A PII (Personally Identifiable Information) Redactor is a tool designed to identify and redact sensitive information in text data. PII includes details that can be used to identify an individual, such as:

Names
Email addresses
Phone numbers
Addresses
Financial details (e.g., credit card numbers)

### Overview of the use case
In this usecase, the PII Redactor is applied to text extracted from invoices to ensure sensitive customer information is not exposed during processing, sharing, or storage.

 **Workflow Overview**

- **Extracting and Converting Text:** The content of the invoice, originally in PDF format, is processed using the pdf2parquet transform to extract the text and convert it into a structured Parquet file, enabling easier handling and downstream processing.

- **Redacting Sensitive Information:** The generated Parquet file serves as the input for the pii_redactor_transform. This step scans the invoice data for personally identifiable information (PII) and applies masking techniques to redact any sensitive content, ensuring data privacy and compliance.

- **Creating the Final Output:** After the redaction process, a new output Parquet file is generated in **output-redacted** folder, containing the same structured data as the original but with all sensitive details securely masked to prevent unauthorized access or exposure.


### Why is PII Redaction Important?

 **Data Privacy Compliance**: Adheres to regulations like GDPR, HIPAA, or CCPA that mandate safeguarding customer information.

 **Risk Mitigation**: Prevents unauthorized access to or misuse of sensitive data.

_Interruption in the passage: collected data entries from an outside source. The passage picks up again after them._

-- A's quadratic phase equals B's inverted-index phase
theorem pv_phase2 (E ER : PySem.Dict Int (PySem.Set Int))
    (hER : ∀ (x e : Int), x ∈ ER.getD e PySem.Set.empty ↔ ∃ pr ∈ E.items, x = pr.1 ∧ e ∈ pr.2)
    (hnd : E.keys.Nodup) :
    E.keys.foldl (fun rcd r1 =>
      E.keys.foldl (fun rcd r2 =>
        if r1 == r2 then rcd
        else if !(PySem.Set.isdisjoint (E.getD r1 PySem.Set.empty) (E.getD r2 PySem.Set.empty)) then
          rcd.modify r1 PySem.Set.empty (fun s => PySem.Set.add s r2)
        else rcd) rcd) PySem.Dict.empty
    = E.items.foldl (fun rcd pr =>
        let nbrs := pr.2.foldl (fun n e => PySem.Set.union n (ER.getD e PySem.Set.empty)) PySem.Set.empty
        let ctx := E.keys.filter (fun r2 => r2 != pr.1 && PySem.Set.contains nbrs r2)
        if ctx.isEmpty then rcd else rcd.insert pr.1 (PySem.Set.ofList ctx)) PySem.Dict.empty := by
  -- fold over items = fold over keys paired with their values
  rw [PySem.Dict.items_eq_map_keys E hnd PySem.Set.empty, List.foldl_map]
  -- common generalized induction over the list of keys being processed
  have key : ∀ (l : List Int) (rcd : PySem.Dict Int (PySem.Set Int)), l.Nodup →
      (∀ r ∈ l, rcd.contains r = false) → (∀ r ∈ l, r ∈ E.keys) →
      l.foldl (fun rcd r1 =>
        E.keys.foldl (fun rcd r2 =>
          if r1 == r2 then rcd
          else if !(PySem.Set.isdisjoint (E.getD r1 PySem.Set.empty) (E.getD r2 PySem.Set.empty)) then
            rcd.modify r1 PySem.Set.empty (fun s => PySem.Set.add s r2)
          else rcd) rcd) rcd
      = l.foldl (fun rcd k =>
          if (E.keys.filter (fun r2 => r2 != k && PySem.Set.contains ((E.getD k PySem.Set.empty).foldl (fun n e => PySem.Set.union n (ER.getD e PySem.Set.empty)) PySem.Set.empty) r2)).isEmpty then rcd
          else rcd.insert k (PySem.Set.ofList (E.keys.filter (fun r2 => r2 != k && PySem.Set.contains ((E.getD k PySem.Set.empty).foldl (fun n e => PySem.Set.union n (ER.getD e PySem.Set.empty)) PySem.Set.empty) r2)))) rcd := by
    intro l
    induction l with
    | nil => intro rcd _ _ _; rfl
    | cons r1 l ih =>
        intro rcd hnodup hfree hkeys
        have hr1free : rcd.contains r1 = false := hfree r1 (List.mem_cons_self ..)
        -- the two head steps agree
        have hstep :
            E.keys.foldl (fun rcd r2 =>
              if r1 == r2 then rcd
              else if !(PySem.Set.isdisjoint (E.getD r1 PySem.Set.empty) (E.getD r2 PySem.Set.empty)) then
                rcd.modify r1 PySem.Set.empty (fun s => PySem.Set.add s r2)
              else rcd) rcd
            = (if (E.keys.filter (fun r2 => r2 != r1 && PySem.Set.contains ((E.getD r1 PySem.Set.empty).foldl (fun n e => PySem.Set.union n (ER.getD e PySem.Set.empty)) PySem.Set.empty) r2)).isEmpty then rcd
               else rcd.insert r1 (PySem.Set.ofList (E.keys.filter (fun r2 => r2 != r1 && PySem.Set.contains ((E.getD r1 PySem.Set.empty).foldl (fun n e => PySem.Set.union n (ER.getD e PySem.Set.empty)) PySem.Set.empty) r2)))) := by
          rw [pv_inner_filter]
          have hfil : E.keys.filter (fun r2 => !(r1 == r2) && !(PySem.Set.isdisjoint (E.getD r1 PySem.Set.empty) (E.getD r2 PySem.Set.empty)))
              = E.keys.filter (fun r2 => r2 != r1 && PySem.Set.contains ((E.getD r1 PySem.Set.empty).foldl (fun n e => PySem.Set.union n (ER.getD e PySem.Set.empty)) PySem.Set.empty) r2) := by
            apply List.filter_congr
            intro r2 hr2
            rw [Bool.eq_iff_iff]
            simp only [Bool.and_eq_true, Bool.not_eq_true', bne_iff_ne, beq_eq_false_iff_ne, ne_eq]
            constructor
            · rintro ⟨hne, hdis⟩
              refine ⟨fun h => hne h.symm, ?_⟩
              rw [PySem.Set.contains_iff, pv_mem_foldl_union]
              have hx : ¬ ((E.getD r1 PySem.Set.empty).isdisjoint (E.getD r2 PySem.Set.empty) = true) := by
                rw [hdis]; simp
              rw [PySem.Set.isdisjoint_iff] at hx
              push Not at hx
              obtain ⟨e, he1, he2⟩ := hx
              refine Or.inr ⟨e, he1, ?_⟩
              rw [hER]
              refine ⟨(r2, E.getD r2 PySem.Set.empty), ?_, rfl, he2⟩
              rw [PySem.Dict.items_eq_map_keys E hnd PySem.Set.empty]
              exact List.mem_map.mpr ⟨r2, hr2, rfl⟩
            · rintro ⟨hne, hmem⟩
              refine ⟨fun h => hne h.symm, ?_⟩
              rw [PySem.Set.contains_iff, pv_mem_foldl_union] at hmem
              rcases hmem with h | ⟨e, he1, he2⟩
              · simp at h
              · rw [hER] at he2
                obtain ⟨pr, hpr, rfl, hepr⟩ := he2
                rw [PySem.Dict.items_eq_map_keys E hnd PySem.Set.empty] at hpr
                obtain ⟨k, _, hk⟩ := List.mem_map.mp hpr
                have h2 : pr.2 = E.getD pr.1 PySem.Set.empty := by
                  rw [← hk]
                have hd : ¬ (PySem.Set.isdisjoint (E.getD r1 PySem.Set.empty) (E.getD pr.1 PySem.Set.empty) = true) := by
                  rw [PySem.Set.isdisjoint_iff]
                  push Not
                  exact ⟨e, he1, h2 ▸ hepr⟩
                exact Bool.eq_false_iff.mpr hd
          rw [hfil]
          generalize (E.keys.filter (fun r2 => r2 != r1 && PySem.Set.contains ((E.getD r1 PySem.Set.empty).foldl (fun n e => PySem.Set.union n (ER.getD e PySem.Set.empty)) PySem.Set.empty) r2)) = ctx
          rcases eq_or_ne ctx [] with hc | hc
          · rw [hc]; simp
          · rw [pv_modify_chain r1 ctx rcd hc, pv_modify_not_contains rcd r1 PySem.Set.empty _ hr1free,
              if_neg (by simpa [List.isEmpty_iff] using hc)]
            rw [show PySem.Set.update PySem.Set.empty ctx = PySem.Set.ofList ctx from PySem.Set.update_nil_left ctx]
        simp only [List.foldl_cons]
        rw [hstep]
        apply ih
        · exact hnodup.of_cons
        · intro r hr
          have hrne : r ≠ r1 := by
            rintro rfl
            exact (List.nodup_cons.mp hnodup).1 hr
          by_cases hc : (E.keys.filter (fun r2 => r2 != r1 && PySem.Set.contains ((E.getD r1 PySem.Set.empty).foldl (fun n e => PySem.Set.union n (ER.getD e PySem.Set.empty)) PySem.Set.empty) r2)).isEmpty
          · simp only [hc, if_pos]
            exact hfree r (List.mem_cons_of_mem _ hr)
          · simp only [hc, if_neg, Bool.not_eq_true]
            rw [PySem.Dict.contains_insert]
            simp [hrne, hfree r (List.mem_cons_of_mem _ hr)]
        · intro r hr; exact hkeys r (List.mem_cons_of_mem _ hr)
  exact key E.keys PySem.Dict.empty hnd (fun r _ => PySem.Dict.contains_empty r) (fun r hr => hr)

-- ===== VERDICT (by name: the statement is the Claim_ definition above) =====
theorem get_basic_info_spec : Claim_equal_get_basic_info := by
  intro l _
  unfold Spec_get_basic_info
  simp only [get_basic_info, get_basic_info_alt]
  rw [pv_splitA, pv_splitB]
  have hkeys := pv_keys_re l
  have hnd : (l.foldl pvStRE PySem.Dict.empty).keys.Nodup := by
    rw [pv_keys_re, ← pv_relation_eq]; exact PySem.Set.nodup_ofList _
  refine congrArg₂ Prod.mk ?_ (congrArg₂ Prod.mk ?_ (congrArg₂ Prod.mk rfl ?_))
  · exact (pv_entity_eq l).symm
  · exact (pv_relation_eq l).symm
  · apply congrArg PySem.Dict.items
    rw [← hkeys]
    exact pv_phase2 (l.foldl pvStRE PySem.Dict.empty) _
      (fun x e => by
        rw [pv_mem_inv]
        simp [PySem.Dict.getD_empty])
      hnd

 **Automation Benefits**: Simplifies and accelerates the process of securing information in large-scale document handling.

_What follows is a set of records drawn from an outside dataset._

-- pv_equiv track=rewrite | github.com/trinity-cloud/drost | drost/storage/database.py | _normalize_fts_query
-- ===== SOURCE A (Python) =====
-- def _normalize_fts_query(query: str) -> str:
--     # Convert arbitrary user text into a literal-safe FTS5 query.
--     # Hyphenated terms like "third-party" must be split, otherwise FTS5
--     # can interpret them as query syntax and raise errors such as
--     # "no such column: party".
--     tokens: list[str] = []
--     current: list[str] = []
--     for ch in (query or ""):
--         if ch.isalnum() or ch == "_":
--             current.append(ch)
--             continue
--         if current:
--             tokens.append("".join(current))
--             current = []
--     if current:
--         tokens.append("".join(current))
--     if not tokens:
--         return ""
--     return " AND ".join(f'"{token}"' for token in tokens[:12])
-- ===== SOURCE B (Python) =====
-- def _is_word(ch: str) -> bool:
--     return ch.isalnum() or ch == "_"
--
--
-- def _normalize_fts_query(query: str) -> str:
--     # Run-scanning two-pointer: slice whole word runs out of the string
--     # instead of accumulating a per-character buffer.
--     s = query or ""
--     n = len(s)
--     tokens: list[str] = []
--     i = 0
--     while i < n:
--         if _is_word(s[i]):
--             j = i + 1
--             while j < n and _is_word(s[j]):
--                 j += 1
--             tokens.append(s[i:j])
--             i = j
--         else:
--             i += 1
--     if not tokens:
--         return ""
--     return " AND ".join('"{}"'.format(t) for t in tokens[:12])
-- ===== Notes on version B (the rewrite author's own statement) =====
-- stated objective: alternative
-- what changed: Replaces the per-character buffer/flush state machine with a two-pointer run scanner that slices each maximal word run out of the string in one step.
import Mathlib
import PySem

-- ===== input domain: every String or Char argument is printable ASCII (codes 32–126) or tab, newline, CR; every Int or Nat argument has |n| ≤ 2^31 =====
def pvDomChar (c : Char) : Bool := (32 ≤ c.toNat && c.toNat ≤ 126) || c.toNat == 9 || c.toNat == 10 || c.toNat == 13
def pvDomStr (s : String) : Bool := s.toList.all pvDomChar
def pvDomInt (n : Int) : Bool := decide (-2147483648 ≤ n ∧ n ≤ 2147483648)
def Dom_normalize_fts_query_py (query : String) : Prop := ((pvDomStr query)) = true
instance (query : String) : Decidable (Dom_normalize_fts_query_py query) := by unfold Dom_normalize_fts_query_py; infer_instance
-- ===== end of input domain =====

-- ===== PORT A =====
-- B changes: two-pointer run scanner instead of A's per-character buffer state machine (objective: alternative).
-- Port of A: fold over the characters carrying (tokens, current buffer), final flush, then join.
def pvAStep (st : List String × List Char) (ch : Char) : List String × List Char :=
  if ch.isAlphanum || ch == '_' then (st.1, st.2 ++ [ch])
  else if st.2 = [] then st
  else (st.1 ++ [String.ofList st.2], [])

def pvAFlush (st : List String × List Char) : List String :=
  if st.2 = [] then st.1 else st.1 ++ [String.ofList st.2]

-- Shared tail (identical lines in both Pythons): join the first 12 tokens quoted with " AND ".
def pvJoin (tokens : List String) : String :=
  if tokens = [] then ""
  else String.intercalate " AND " ((tokens.take 12).map (fun t => "\"" ++ t ++ "\""))

def normalize_fts_query_py (query : String) : String :=
  pvJoin (pvAFlush (query.toList.foldl pvAStep ([], [])))

-- ===== PORT B =====
def pvIsWord (ch : Char) : Bool := ch.isAlphanum || ch == '_'

-- Port of B's run scanner: skip a non-word char, or take the whole maximal word run at once.
def pvBTok : List Char → List String
  | [] => []
  | c :: rest =>
    if pvIsWord c then
      String.ofList (c :: rest.takeWhile pvIsWord) :: pvBTok (rest.dropWhile pvIsWord)
    else pvBTok rest
termination_by cs => cs.length
decreasing_by
  · exact Nat.lt_succ_of_le (rest.length_dropWhile_le pvIsWord)
  · exact Nat.lt_succ_self _

def normalize_fts_query_py_alt (query : String) : String :=
  pvJoin (pvBTok query.toList)

-- ===== PRECONDITION & SPEC =====
def Spec_normalize_fts_query_py (query : String) (out : String) : Prop := out = normalize_fts_query_py_alt query
instance (query : String) (out : String) : Decidable (Spec_normalize_fts_query_py query out) := by unfold Spec_normalize_fts_query_py; infer_instance

-- ===== CLAIM (what is proved, stated in full; the proofs are below) =====
def Claim_equal_normalize_fts_query_py : Prop := ∀ (query : String), Dom_normalize_fts_query_py query → Spec_normalize_fts_query_py query (normalize_fts_query_py query)

-- ===== LEMMAS AND PROOFS =====

-- A's fold followed by the final flush computes exactly B's run tokens, from any starting state.
lemma pvMain (cs : List Char) : ∀ (toks : List String) (cur : List Char),
    pvAFlush (cs.foldl pvAStep (toks, cur))
    = toks ++ (if cur = [] then pvBTok cs
               else String.ofList (cur ++ cs.takeWhile pvIsWord) :: pvBTok (cs.dropWhile pvIsWord)) := by
  induction cs with
  | nil =>
    intro toks cur
    by_cases h : cur = [] <;> simp [h, pvAFlush, pvBTok]
  | cons c rest ih =>
    intro toks cur
    by_cases hw : pvIsWord c
    · have hw' : (c.isAlphanum || c == '_') = true := hw
      by_cases h : cur = []
      · subst h
        simp only [List.foldl, pvAStep, hw', if_true, List.nil_append]
        rw [ih toks [c]]
        simp [pvBTok, hw]
      · simp only [List.foldl, pvAStep, hw', if_true]
        rw [ih toks (cur ++ [c])]
        simp [h, List.takeWhile, hw, List.dropWhile]
    · have hw' : (c.isAlphanum || c == '_') = false := by
        simpa [pvIsWord] using hw
      by_cases h : cur = []
      · subst h
        simp only [List.foldl, pvAStep, hw', Bool.false_eq_true, if_false, if_true]
        rw [ih toks []]
        simp [pvBTok, hw]
      · simp only [List.foldl, pvAStep, hw', Bool.false_eq_true, if_false, if_neg h]
        rw [ih (toks ++ [String.ofList cur]) []]
        simp [List.takeWhile, hw, List.dropWhile, pvBTok]

lemma pvTokens_eq (cs : List Char) :
    pvAFlush (cs.foldl pvAStep ([], [])) = pvBTok cs := by
  simpa using pvMain cs [] []

-- ===== VERDICT (by name: the statement is the Claim_ definition above) =====
theorem normalize_fts_query_py_spec : Claim_equal_normalize_fts_query_py := by
  intro query _
  unfold Spec_normalize_fts_query_py normalize_fts_query_py normalize_fts_query_py_alt
  rw [pvTokens_eq]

### Pre-req: Install data-prep-kit dependencies

In [1]:
%%capture logpip --no-stderr
!pip install data-prep-toolkit==0.2.2
!pip install 'data-prep-toolkit-transforms[pii_redactor]==0.2.2'
!pip install 'data-prep-toolkit-transforms[pdf2parquet]==0.2.2'

###  Figure out Runtime Environment

In [2]:
import os

if os.getenv("COLAB_RELEASE_TAG"):
   print("Running in Colab")
   RUNNING_IN_COLAB = True
else:
   print("NOT in Colab")
   RUNNING_IN_COLAB = False

NOT in Colab


### Download Data if running on Google Colab

In [3]:
if RUNNING_IN_COLAB:
  !mkdir -p 'input-data'
  !wget -O 'input-data/Invoice.pdf' 'https://raw.githubusercontent.com/PoojaHolkar/data-prep-kit/refs/heads/dev/examples/notebooks/PII/input-data/Invoice.pdf'

## Step 1: Configuration

### Import necessary libraries

In [4]:
import ast
import os
import sys
from data_processing.runtime.pure_python import PythonTransformLauncher
from data_processing.utils import ParamsUtils
from pdf2parquet_transform_python import Pdf2ParquetPythonTransformConfiguration

### Create input/outpur directories

In [5]:
# create parameters
input_folder = os.path.join("input-data")
output_folder = os.path.join( "output")
local_conf = {
    "input_folder": input_folder,
    "output_folder": output_folder,
}


### Setup runtime parameters for the transform

In [6]:
params = {
    # Data access. Only required parameters are specified
    "data_local_config": ParamsUtils.convert_to_ast(local_conf),
    "data_files_to_use": ast.literal_eval("['.pdf','.docx','.pptx','.zip']"),
    # execution info
    "runtime_pipeline_id": "pipeline_id",
    "runtime_job_id": "job_id",
    # pdf2parquet params
    "pdf2parquet_double_precision": 0,
}

## Step 2: Invoke Pdf2Parquet transform

In [7]:
%%capture
sys.argv = ParamsUtils.dict_to_req(d=params)
launcher = PythonTransformLauncher(runtime_config=Pdf2ParquetPythonTransformConfiguration())
launcher.launch()

18:47:39 INFO - pdf2parquet parameters are : {'batch_size': -1, 'artifacts_path': None, 'contents_type': <pdf2parquet_contents_types.MARKDOWN: 'text/markdown'>, 'do_table_structure': True, 'do_ocr': True, 'ocr_engine': <pdf2parquet_ocr_engine.EASYOCR: 'easyocr'>, 'bitmap_area_threshold': 0.05, 'pdf_backend': <pdf2parquet_pdf_backend.DLPARSE_V2: 'dlparse_v2'>, 'double_precision': 0}
18:47:39 INFO - pipeline id pipeline_id
18:47:39 INFO - code location None
18:47:39 INFO - data factory data_ is using local data access: input_folder - input-data output_folder - output
18:47:39 INFO - data factory data_ max_files -1, n_sample -1
18:47:39 INFO - data factory data_ Not using data sets, checkpointing False, max files -1, random samples -1, files to use ['.pdf', '.docx', '.pptx', '.zip'], files to checkpoint ['.parquet']
18:47:39 INFO - orchestrator pdf2parquet started at 2024-12-22 18:47:39
18:47:39 INFO - Number of files is 1, source profile {'max_file_size': 0.03161430358886719, 'min_file_s

### Verify the input parquet created in output folder

In [8]:
import glob
glob.glob("output/*")

['output/Invoice.parquet', 'output/metadata.json']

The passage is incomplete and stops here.